Description of the task
Review the listing and copy each line that holds the word "stepA".

Data to process
********
-- pv_equiv track=rewrite | github.com/TarnishedMyxa/Assenza2015-ABM-Framework | experiment_utils.py | longest_run_below
-- ===== SOURCE A (Python) =====
-- def longest_run_below(series, threshold):
--     longest = 0
--     current = 0
--     for value in series:
--         if value < threshold:
--             current += 1
--             longest = max(longest, current)
--         else:
--             current = 0
--     return longest
-- ===== SOURCE B (Python) =====
-- def longest_run_below(series, threshold):
--     it = iter(series)
--     best = 0
--     v = next(it, None)
--     while v is not None:
--         if v < threshold:
--             n = 1
--             v = next(it, None)
--             while v is not None and v < threshold:
--                 n += 1
--                 v = next(it, None)
--             best = max(best, n)
--         else:
--             v = next(it, None)
--     return best
-- ===== Notes on version B (the rewrite author's own statement) =====
-- stated objective: alternative
-- what changed: Replaces the running-counter-with-max single loop by a run-segmentation scan: an inner loop consumes each maximal below-threshold run in one go and the outer loop takes the max of run lengths.
import Mathlib
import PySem

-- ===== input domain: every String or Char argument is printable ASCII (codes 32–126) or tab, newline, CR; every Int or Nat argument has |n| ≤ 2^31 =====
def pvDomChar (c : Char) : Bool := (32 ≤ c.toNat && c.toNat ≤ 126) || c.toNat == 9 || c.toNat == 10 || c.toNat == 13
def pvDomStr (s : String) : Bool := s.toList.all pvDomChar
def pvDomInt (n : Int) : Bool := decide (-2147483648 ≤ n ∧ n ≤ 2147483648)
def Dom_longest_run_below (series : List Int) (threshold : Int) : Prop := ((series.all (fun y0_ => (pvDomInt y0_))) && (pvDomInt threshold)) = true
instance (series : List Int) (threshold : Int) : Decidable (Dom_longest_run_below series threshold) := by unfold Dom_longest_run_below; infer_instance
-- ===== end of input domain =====

-- B replaces A's running-counter-with-max loop by a run-segmentation scan (inner loop
-- consumes each maximal below-threshold run, outer loop keeps the max of run lengths);
-- objective: alternative (same O(n) cost).

-- ===== PORT A =====
-- state (longest, current), one step per element, exactly A's loop body
def longest_run_below (series : List Int) (threshold : Int) : Int :=
  (series.foldl
    (fun (s : Int × Int) value =>
      if value < threshold then (max s.1 (s.2 + 1), s.2 + 1) else (s.1, 0))
    (0, 0)).1

-- ===== PORT B =====
-- inner loop of B: consume the leading below-threshold run, returning its
-- length and the remaining list
def lrbRun (threshold : Int) : List Int → Int × List Int
  | [] => (0, [])
  | x :: xs =>
    if x < threshold then
      let p := lrbRun threshold xs
      (p.1 + 1, p.2)
    else (0, x :: xs)

theorem lrbRun_length_le (threshold : Int) (l : List Int) :
    (lrbRun threshold l).2.length ≤ l.length := by
  induction l with
  | nil => simp [lrbRun]
  | cons x xs ih =>
    simp only [lrbRun]
    split
    · exact le_trans ih (Nat.le_succ _)
    · exact le_refl _

-- outer loop of B: `best` accumulator, a run is consumed whole when its head is seen
def lrbGo (threshold : Int) : List Int → Int → Int
  | [], best => best
  | x :: xs, best =>
    if x < threshold then
      let p := lrbRun threshold xs
      lrbGo threshold p.2 (max best (p.1 + 1))
    else lrbGo threshold xs best
termination_by l _ => l.length
decreasing_by
  · exact Nat.lt_succ_of_le (lrbRun_length_le threshold xs)
  · exact Nat.lt_succ_of_le (le_refl _)

def longest_run_below_alt (series : List Int) (threshold : Int) : Int :=
  lrbGo threshold series 0

-- ===== PRECONDITION & SPEC =====
def Spec_longest_run_below (series : List Int) (threshold : Int) (out : Int) : Prop := out = longest_run_below_alt series threshold
instance (series : List Int) (threshold : Int) (out : Int) : Decidable (Spec_longest_run_below series threshold out) := by unfold Spec_longest_run_below; infer_instance

-- ===== CLAIM (what is proved, stated in full; the proofs are below) =====
def Claim_equal_longest_run_below : Prop := ∀ (series : List Int) (threshold : Int), Dom_longest_run_below series threshold → Spec_longest_run_below series threshold (longest_run_below series threshold)

-- ===== LEMMAS AND PROOFS =====

theorem lrbRun_nonneg (threshold : Int) (l : List Int) : 0 ≤ (lrbRun threshold l).1 := by
  induction l with
  | nil => simp [lrbRun]
  | cons x xs ih =>
    simp only [lrbRun]
    split
    · omega
    · simp

theorem lrbGo_ge (threshold : Int) (l : List Int) (best : Int) :
    best ≤ lrbGo threshold l best := by
  fun_induction lrbGo with
  | case1 => exact le_refl _
  | case2 x xs best h p ih => exact le_trans (le_max_left _ _) ih
  | case3 x xs best h ih => exact ih

theorem lrbGo_max (threshold : Int) (l : List Int) (b c : Int) :
    lrbGo threshold l (max b c) = max b (lrbGo threshold l c) := by
  fun_induction lrbGo threshold l c with
  | case1 c => simp [lrbGo]
  | case2 x xs c h p ih =>
    simp only [lrbGo, h, if_pos, max_assoc]
    exact ih
  | case3 x xs c h ih =>
    simp only [lrbGo, h, if_neg, not_false_iff]
    exact ih

-- the run decomposition of B's result
theorem lrbGo_decomp (threshold : Int) (l : List Int) :
    lrbGo threshold l 0 =
      max (lrbRun threshold l).1 (lrbGo threshold (lrbRun threshold l).2 0) := by
  cases l with
  | nil => simp [lrbRun, lrbGo]
  | cons x xs =>
    by_cases h : x < threshold
    · simp only [lrbRun, lrbGo, h, if_pos]
      have h0 : (0 : Int) ≤ (lrbRun threshold xs).1 + 1 := by
        have := lrbRun_nonneg threshold xs; omega
      rw [show (max 0 ((lrbRun threshold xs).1 + 1)) = max ((lrbRun threshold xs).1 + 1) 0 from
        max_comm _ _]
      rw [lrbGo_max]
    · simp only [lrbRun, lrbGo, h, if_neg, not_false_iff]
      have := lrbGo_ge threshold xs (0 : Int)
      omega

-- invariant of A's fold: longest-so-far L absorbs the part already seen, current run c
-- extends into the leading run of the rest
theorem fold_invariant (threshold : Int) (l : List Int) :
    ∀ L c : Int, 0 ≤ c → c ≤ L →
    (l.foldl
      (fun (s : Int × Int) value =>
        if value < threshold then (max s.1 (s.2 + 1), s.2 + 1) else (s.1, 0))
      (L, c)).1 =
    max L (max (c + (lrbRun threshold l).1) (lrbGo threshold (lrbRun threshold l).2 0)) := by
  induction l with
  | nil =>
    intro L c hc hcL
    simp only [List.foldl_nil, lrbRun, lrbGo]
    omega
  | cons x xs ih =>
    intro L c hc hcL
    by_cases h : x < threshold
    · simp only [List.foldl_cons, lrbRun, h, if_pos]
      rw [ih (max L (c + 1)) (c + 1) (by omega) (le_max_right _ _)]
      have hr := lrbRun_nonneg threshold xs
      have hg := lrbGo_ge threshold (lrbRun threshold xs).2 (0 : Int)
      omega
    · simp only [List.foldl_cons, lrbRun, h, if_neg, not_false_iff]
      rw [ih L 0 (le_refl 0) (hc.trans hcL)]
      have hd := lrbGo_decomp threshold xs
      have hr := lrbRun_nonneg threshold xs
      have hg := lrbGo_ge threshold (lrbRun threshold xs).2 (0 : Int)
      -- goal: max L (max (0 + r) g) = max L (max (c + 0) (lrbGo (x::xs) 0))
      simp only [lrbGo, h, if_neg, not_false_iff]
      omega
  -- note: in the else branch lrbRun (x::xs) = (0, x::xs) and lrbGo (x::xs) 0 = lrbGo xs 0

-- ===== VERDICT (by name: the statement is the Claim_ definition above) =====
theorem longest_run_below_spec : Claim_equal_longest_run_below := by
  intro series threshold _
  unfold Spec_longest_run_below longest_run_below longest_run_below_alt
  rw [fold_invariant threshold series 0 0 (le_refl 0) (le_refl 0)]
  have hd := lrbGo_decomp threshold series
  have hr := lrbRun_nonneg threshold series
  have hg := lrbGo_ge threshold (lrbRun threshold series).2 (0 : Int)
  omega
-- for i in range(n): for j in (0, m-1): if 0 <= j < m and grid[i][j] == 1: push & zero
def seedColsA (m : Int) (s : List (List Int) × List (Int × Int)) (i : Int) :
    List (List Int) × List (Int × Int) :=
  [(0 : Int), m - 1].foldl
    (fun s j => if 0 ≤ j ∧ j < m ∧ cellAt s.1 i j = 1
                then (setCell s.1 i j 0, s.2 ++ [(i, j)]) else s) s

-- for j in range(m): for i in (0, n-1): if 0 <= i < n and grid[i][j] == 1: push & zero
def seedRowsA (n : Int) (s : List (List Int) × List (Int × Int)) (j : Int) :
    List (List Int) × List (Int × Int) :=
  [(0 : Int), n - 1].foldl
    (fun s i => if 0 ≤ i ∧ i < n ∧ cellAt s.1 i j = 1
                then (setCell s.1 i j 0, s.2 ++ [(i, j)]) else s) s

-- body of `for dx, dy in dirs: ...`
def stepA (n m x y : Int) (s : List (List Int) × List (Int × Int)) (d : Int × Int) :
    List (List Int) × List (Int × Int) :=
  let nx := x + d.1
  let ny := y + d.2
  if 0 ≤ nx ∧ nx < n ∧ 0 ≤ ny ∧ ny < m ∧ cellAt s.1 nx ny = 1
  then (setCell s.1 nx ny 0, s.2 ++ [(nx, ny)]) else s

-- while q: x, y = q.popleft(); ...   (fuel is a totality guard only; the caller passes
-- q.length + ones g, which the proofs show never runs out)
def bfsA (n m : Int) : Nat → List (List Int) → List (Int × Int) → List (List Int)
  | 0, g, _ => g
  | _, g, [] => g
  | fuel + 1, g, (x, y) :: qs =>
      let s := [((1 : Int), (0 : Int)), (-1, 0), (0, 1), (0, -1)].foldl (stepA n m x y) (g, qs)
      bfsA n m fuel s.1 s.2

-- A's trapped-count double loop
def countLand (n m : Int) (g : List (List Int)) : Int :=
  (PySem.List.pyRange 0 n 1).foldl
    (fun acc i => (PySem.List.pyRange 0 m 1).foldl
      (fun acc j => if cellAt g i j = 1 then acc + 1 else acc) acc) 0

def countIsolated (grid : List (List Int)) (n : Int) (m : Int) : Int :=
  let s := (PySem.List.pyRange 0 n 1).foldl (seedColsA m) (grid, [])
  let s := (PySem.List.pyRange 0 m 1).foldl (seedRowsA n) s
  let g := bfsA n m (s.2.length + ones s.1) s.1 s.2
  countLand n m g

-- ===== PORT B =====
-- reach[i][j] read / write (every access B performs is guarded to nonnegative in-range
-- indices, where pyGetD/pySetD are exact Python indexing)
def rAt (r : List (List Bool)) (i j : Int) : Bool :=
  PySem.List.pyGetD (PySem.List.pyGetD r i []) j false

def rSet (r : List (List Bool)) (i j : Int) (v : Bool) : List (List Bool) :=
  PySem.List.pySetD r i (PySem.List.pySetD (PySem.List.pyGetD r i []) j v)

-- the seed comprehension: boundary land cells start reachable
def seedMat (grid : List (List Int)) (n m : Int) : List (List Bool) :=
  (PySem.List.pyRange 0 n 1).map (fun i =>
    (PySem.List.pyRange 0 m 1).map (fun j =>
      decide (cellAt grid i j = 1 ∧ (i = 0 ∨ i = n - 1 ∨ j = 0 ∨ j = m - 1))))

-- the sweep body's guard: unreached land cell with a reached orthogonal neighbour
def guardB (grid : List (List Int)) (n m : Int) (r : List (List Bool)) (i j : Int) : Bool :=
  decide (cellAt grid i j = 1) && !(rAt r i j) &&
    ((decide (0 < i) && rAt r (i - 1) j) || (decide (i + 1 < n) && rAt r (i + 1) j) ||
     (decide (0 < j) && rAt r i (j - 1)) || (decide (j + 1 < m) && rAt r i (j + 1)))

def sweepCell (grid : List (List Int)) (n m : Int) (s : List (List Bool) × Bool) (i j : Int) :
    List (List Bool) × Bool :=
  if guardB grid n m s.1 i j then (rSet s.1 i j true, true) else s

-- one full sweep = the two nested for loops of the while body (changed starts False)
def sweepB (grid : List (List Int)) (n m : Int) (r : List (List Bool)) :
    List (List Bool) × Bool :=
  (PySem.List.pyRange 0 n 1).foldl
    (fun s i => (PySem.List.pyRange 0 m 1).foldl (fun s j => sweepCell grid n m s i j) s)
    (r, false)
lemma pvFoldAddB_inv (matrix : List (List Int)) (s p : Int × Int) :
    ∀ (ns : List (Int × Int)) (acc : List (Int × Int) × Bool), pvInvB matrix s acc.1 →
      Relation.ReflTransGen (pvElig matrix) s p → (∀ n ∈ ns, n ∈ pvNbrsA p) →
      pvInvB matrix s (ns.foldl (pvAddB matrix p) acc).1 ∧
        pvGrow acc (ns.foldl (pvAddB matrix p) acc) := by
  intro ns
  induction ns with
  | nil =>
    intro acc hq hp _
    exact ⟨hq, le_refl _, fun h2 => Or.inl h2, List.Subset.refl _⟩
  | cons n ns ih =>
    intro acc hq hp hns
    simp only [List.foldl_cons]
    have h1 := pvAddB_inv matrix s p acc n hq hp (hns n (List.mem_cons_self ..))
    have h2 := ih (pvAddB matrix p acc n) h1.1 hp (fun m hm => hns m (List.mem_cons_of_mem _ hm))
    exact ⟨h2.1, pvGrow_trans h1.2 h2.2⟩

lemma pvPassB_inv (matrix : List (List Int)) (s : Int × Int)
    (snapshot : List (Int × Int)) (acc : List (Int × Int) × Bool)
    (hq : pvInvB matrix s acc.1)
    (hs : ∀ p ∈ snapshot, Relation.ReflTransGen (pvElig matrix) s p) :
    pvInvB matrix s (pvPassB matrix snapshot acc).1 ∧ pvGrow acc (pvPassB matrix snapshot acc) := by
  induction snapshot generalizing acc with
  | nil =>
    exact ⟨hq, le_refl _, fun h2 => Or.inl h2, List.Subset.refl _⟩
  | cons p ps ih =>
    unfold pvPassB
    simp only [List.foldl_cons]
    have hp := hs p (List.mem_cons_self ..)
    have h1 := pvFoldAddB_inv matrix s p (pvNbrsB p.1 p.2) acc hq hp
      (fun m hm => by rwa [pvNbrsB_eq] at hm)
    have h2 := ih ((pvNbrsB p.1 p.2).foldl (pvAddB matrix p) acc) h1.1
      (fun q hq' => hs q (List.mem_cons_of_mem _ hq'))
    exact ⟨h2.1, pvGrow_trans h1.2 h2.2⟩
-- ===== LEMMAS AND PROOFS =====

-- joining two template parts with char_id is the f-string concatenation
theorem pv_join_pair (c a b : String) : PySem.Str.join c [a, b] = a ++ c ++ b := by
  rw [← String.toList_inj]
  simp [PySem.Str.join, PySem.Chars.join, String.toList_append, List.intercalate]

theorem pv_join_single (c a : String) : PySem.Str.join c [a] = a := by
  rw [← String.toList_inj]
  simp [PySem.Str.join, PySem.Chars.join, List.intercalate]

-- the concrete directive strings occurring together in one branch are pairwise distinct for every char_id
theorem pv_ne_mir1_izm (c x : String) : "[МИР: pressure_clock, +1]" ≠ "[ИЗМЕНИТЬ: " ++ c ++ x := by
  intro h; have := congrArg String.toList h; simp [String.toList_append] at this

theorem pv_ne_izm_mir2 (c x : String) : "[ИЗМЕНИТЬ: " ++ c ++ x ≠ "[МИР: pressure_clock, +2]" := by
  intro h; have := congrArg String.toList h; simp [String.toList_append] at this

theorem pv_ne_dark_izm (c x : String) : "[МИР: dark_points, +1]" ≠ "[ИЗМЕНИТЬ: " ++ c ++ x := by
  intro h; have := congrArg String.toList h; simp [String.toList_append] at this

theorem pv_ne_threat_izm (c x : String) : "[МИР: threat_level, +5]" ≠ "[ИЗМЕНИТЬ: " ++ c ++ x := by
  intro h; have := congrArg String.toList h; simp [String.toList_append] at this

-- pvTable's keys are distinct, so Dict.ofList is literally Dict.mk of the same pairs
theorem pvTable_mk : pvTable = PySem.Dict.mk [
    (("combat", "failure"), [["[ИЗМЕНИТЬ: ", ", hp, -10]"]]),
    (("combat", "partial"), [["[ИЗМЕНИТЬ: ", ", hp, -5]"], pvStress]),
    (("combat", "critical"), [["[МИР: pressure_clock, -1]"]]),
    (("stealth", "failure"), [["[МИР: pressure_clock, +2]"], pvStress]),
    (("stealth", "partial"), [["[МИР: pressure_clock, +1]"]]),
    (("stealth", "critical"), [["[МИР: pressure_clock, -1]"]]),
    (("investigation", "failure"), [["[МИР: pressure_clock, +1]"]]),
    (("investigation", "partial"), [pvStress]),
    (("investigation", "critical"), [["[МИР: pressure_clock, -1]"]]),
    (("social", "failure"), [pvStress, ["[МИР: pressure_clock, +1]"]]),
    (("social", "partial"), [pvStress]),
    (("mystic", "failure"), [["[ИЗМЕНИТЬ: ", ", stress, +2]"], ["[МИР: dark_points, +1]"]]),
    (("mystic", "partial"), [pvStress, ["[МИР: dark_points, +1]"]]),
    (("mystic", "critical"), [["[МИР: dark_points, +1]"]]),
    (("travel", "failure"), [pvStress, ["[МИР: threat_level, +5]"]]),
    (("travel", "partial"), [["[МИР: pressure_clock, +1]"]])] := by rfl

-- ===== VERDICT (by name: the statement is the Claim_ definition above) =====
theorem build_mechanical_directives_py_spec : Claim_equal_build_mechanical_directives_py := by
  intro c k o r _
  unfold Spec_build_mechanical_directives_py
  unfold build_mechanical_directives_py build_mechanical_directives_py_alt
  by_cases hk1 : k = "combat"
  · subst hk1
    by_cases ho1 : o = "failure"
    · subst ho1
      cases hr : (r == "high" || r == "extreme") <;>
        simp [pvTable_mk, pvKnownKinds, pvStress, PySem.Set.contains, PySem.Set.add, PySem.Set.ofList, PySem.Dict.getD, PySem.Dict.get?, pv_join_pair, pv_ne_mir1_izm]
    · by_cases ho2 : o = "partial"
      · subst ho2
        simp [Ne.symm ho1, pvTable_mk, pvKnownKinds, pvStress, PySem.Set.contains, PySem.Set.add, PySem.Set.ofList, PySem.Dict.getD, PySem.Dict.get?, pv_join_pair]
      · by_cases ho3 : o = "critical"
        · subst ho3
          simp [Ne.symm ho1, Ne.symm ho2, pvTable_mk, pvKnownKinds, pvStress, PySem.Set.contains, PySem.Set.add, PySem.Set.ofList, PySem.Dict.getD, PySem.Dict.get?, pv_join_single]
        · simp [ho1, ho2, ho3, Ne.symm ho1, Ne.symm ho2, Ne.symm ho3, pvTable_mk, pvKnownKinds, pvStress, PySem.Set.contains, PySem.Set.add, PySem.Set.ofList, PySem.Dict.getD, PySem.Dict.get?]
  ·
    by_cases hk2 : k = "stealth"
    · subst hk2
      by_cases ho1 : o = "failure"
      · subst ho1
        simp [pvTable_mk, pvKnownKinds, pvStress, PySem.Set.contains, PySem.Set.add, PySem.Set.ofList, PySem.Dict.getD, PySem.Dict.get?, pv_join_pair, pv_join_single, pv_ne_izm_mir2]
      · by_cases ho2 : o = "partial"
        · subst ho2
          simp [Ne.symm ho1, pvTable_mk, pvKnownKinds, pvStress, PySem.Set.contains, PySem.Set.add, PySem.Set.ofList, PySem.Dict.getD, PySem.Dict.get?, pv_join_single]
        · by_cases ho3 : o = "critical"
          · subst ho3
            simp [Ne.symm ho1, Ne.symm ho2, pvTable_mk, pvKnownKinds, pvStress, PySem.Set.contains, PySem.Set.add, PySem.Set.ofList, PySem.Dict.getD, PySem.Dict.get?, pv_join_single]
          · simp [ho1, ho2, ho3, Ne.symm ho1, Ne.symm ho2, Ne.symm ho3, pvTable_mk, pvKnownKinds, pvStress, PySem.Set.contains, PySem.Set.add, PySem.Set.ofList, PySem.Dict.getD, PySem.Dict.get?]
    ·
      by_cases hk3 : k = "investigation"
      · subst hk3
        by_cases ho1 : o = "failure"
        · subst ho1
          simp [pvTable_mk, pvKnownKinds, pvStress, PySem.Set.contains, PySem.Set.add, PySem.Set.ofList, PySem.Dict.getD, PySem.Dict.get?, pv_join_single]
        · by_cases ho2 : o = "partial"
          · subst ho2
            simp [Ne.symm ho1, pvTable_mk, pvKnownKinds, pvStress, PySem.Set.contains, PySem.Set.add, PySem.Set.ofList, PySem.Dict.getD, PySem.Dict.get?, pv_join_pair]
          · by_cases ho3 : o = "critical"
            · subst ho3
              simp [Ne.symm ho1, Ne.symm ho2, pvTable_mk, pvKnownKinds, pvStress, PySem.Set.contains, PySem.Set.add, PySem.Set.ofList, PySem.Dict.getD, PySem.Dict.get?, pv_join_single]
            · simp [ho1, ho2, ho3, Ne.symm ho1, Ne.symm ho2, Ne.symm ho3, pvTable_mk, pvKnownKinds, pvStress, PySem.Set.contains, PySem.Set.add, PySem.Set.ofList, PySem.Dict.getD, PySem.Dict.get?]
      ·
        by_cases hk4 : k = "social"
        · subst hk4
          by_cases ho1 : o = "failure"
          · subst ho1
            simp [pvTable_mk, pvKnownKinds, pvStress, PySem.Set.contains, PySem.Set.add, PySem.Set.ofList, PySem.Dict.getD, PySem.Dict.get?, pv_join_pair, pv_join_single, pv_ne_mir1_izm]
          · by_cases ho2 : o = "partial"
            · subst ho2
              simp [Ne.symm ho1, pvTable_mk, pvKnownKinds, pvStress, PySem.Set.contains, PySem.Set.add, PySem.Set.ofList, PySem.Dict.getD, PySem.Dict.get?, pv_join_pair]
            · simp [ho1, ho2, Ne.symm ho1, Ne.symm ho2, pvTable_mk, pvKnownKinds, pvStress, PySem.Set.contains, PySem.Set.add, PySem.Set.ofList, PySem.Dict.getD, PySem.Dict.get?]
        ·
          by_cases hk5 : k = "mystic"
          · subst hk5
            by_cases ho1 : o = "failure"
            · subst ho1
              simp [pvTable_mk, pvKnownKinds, pvStress, PySem.Set.contains, PySem.Set.add, PySem.Set.ofList, PySem.Dict.getD, PySem.Dict.get?, pv_join_pair, pv_join_single, pv_ne_dark_izm]
            · by_cases ho2 : o = "partial"
              · subst ho2
                simp [Ne.symm ho1, pvTable_mk, pvKnownKinds, pvStress, PySem.Set.contains, PySem.Set.add, PySem.Set.ofList, PySem.Dict.getD, PySem.Dict.get?, pv_join_pair, pv_join_single, pv_ne_dark_izm]
              · by_cases ho3 : o = "critical"
                · subst ho3
                  simp [Ne.symm ho1, Ne.symm ho2, pvTable_mk, pvKnownKinds, pvStress, PySem.Set.contains, PySem.Set.add, PySem.Set.ofList, PySem.Dict.getD, PySem.Dict.get?, pv_join_single]
                · simp [ho1, ho2, ho3, Ne.symm ho1, Ne.symm ho2, Ne.symm ho3, pvTable_mk, pvKnownKinds, pvStress, PySem.Set.contains, PySem.Set.add, PySem.Set.ofList, PySem.Dict.getD, PySem.Dict.get?]
          ·
            by_cases hk6 : k = "travel"
            · subst hk6
              by_cases ho1 : o = "failure"
              · subst ho1
                simp [pvTable_mk, pvKnownKinds, pvStress, PySem.Set.contains, PySem.Set.add, PySem.Set.ofList, PySem.Dict.getD, PySem.Dict.get?, pv_join_pair, pv_join_single, pv_ne_threat_izm]
              · by_cases ho2 : o = "partial"
                · subst ho2
                  simp [Ne.symm ho1, pvTable_mk, pvKnownKinds, pvStress, PySem.Set.contains, PySem.Set.add, PySem.Set.ofList, PySem.Dict.getD, PySem.Dict.get?, pv_join_single]
                · simp [ho1, ho2, Ne.symm ho1, Ne.symm ho2, pvTable_mk, pvKnownKinds, pvStress, PySem.Set.contains, PySem.Set.add, PySem.Set.ofList, PySem.Dict.getD, PySem.Dict.get?]
            ·
              -- unknown action kind: the risk/outcome fallback on both sides
              cases hro : ((r == "high" || r == "extreme") && (o == "failure" || o == "partial")) <;>
                simp [hk1, hk2, hk3, hk4, hk5, hk6, hro, pvKnownKinds, pvStress, PySem.Set.contains, PySem.Set.add, PySem.Set.ofList, pv_join_pair]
********
The completed task
def stepA (n m x y : Int) (s : List (List Int) × List (Int × Int)) (d : Int × Int) :
      let s := [((1 : Int), (0 : Int)), (-1, 0), (0, 1), (0, -1)].foldl (stepA n m x y) (g, qs)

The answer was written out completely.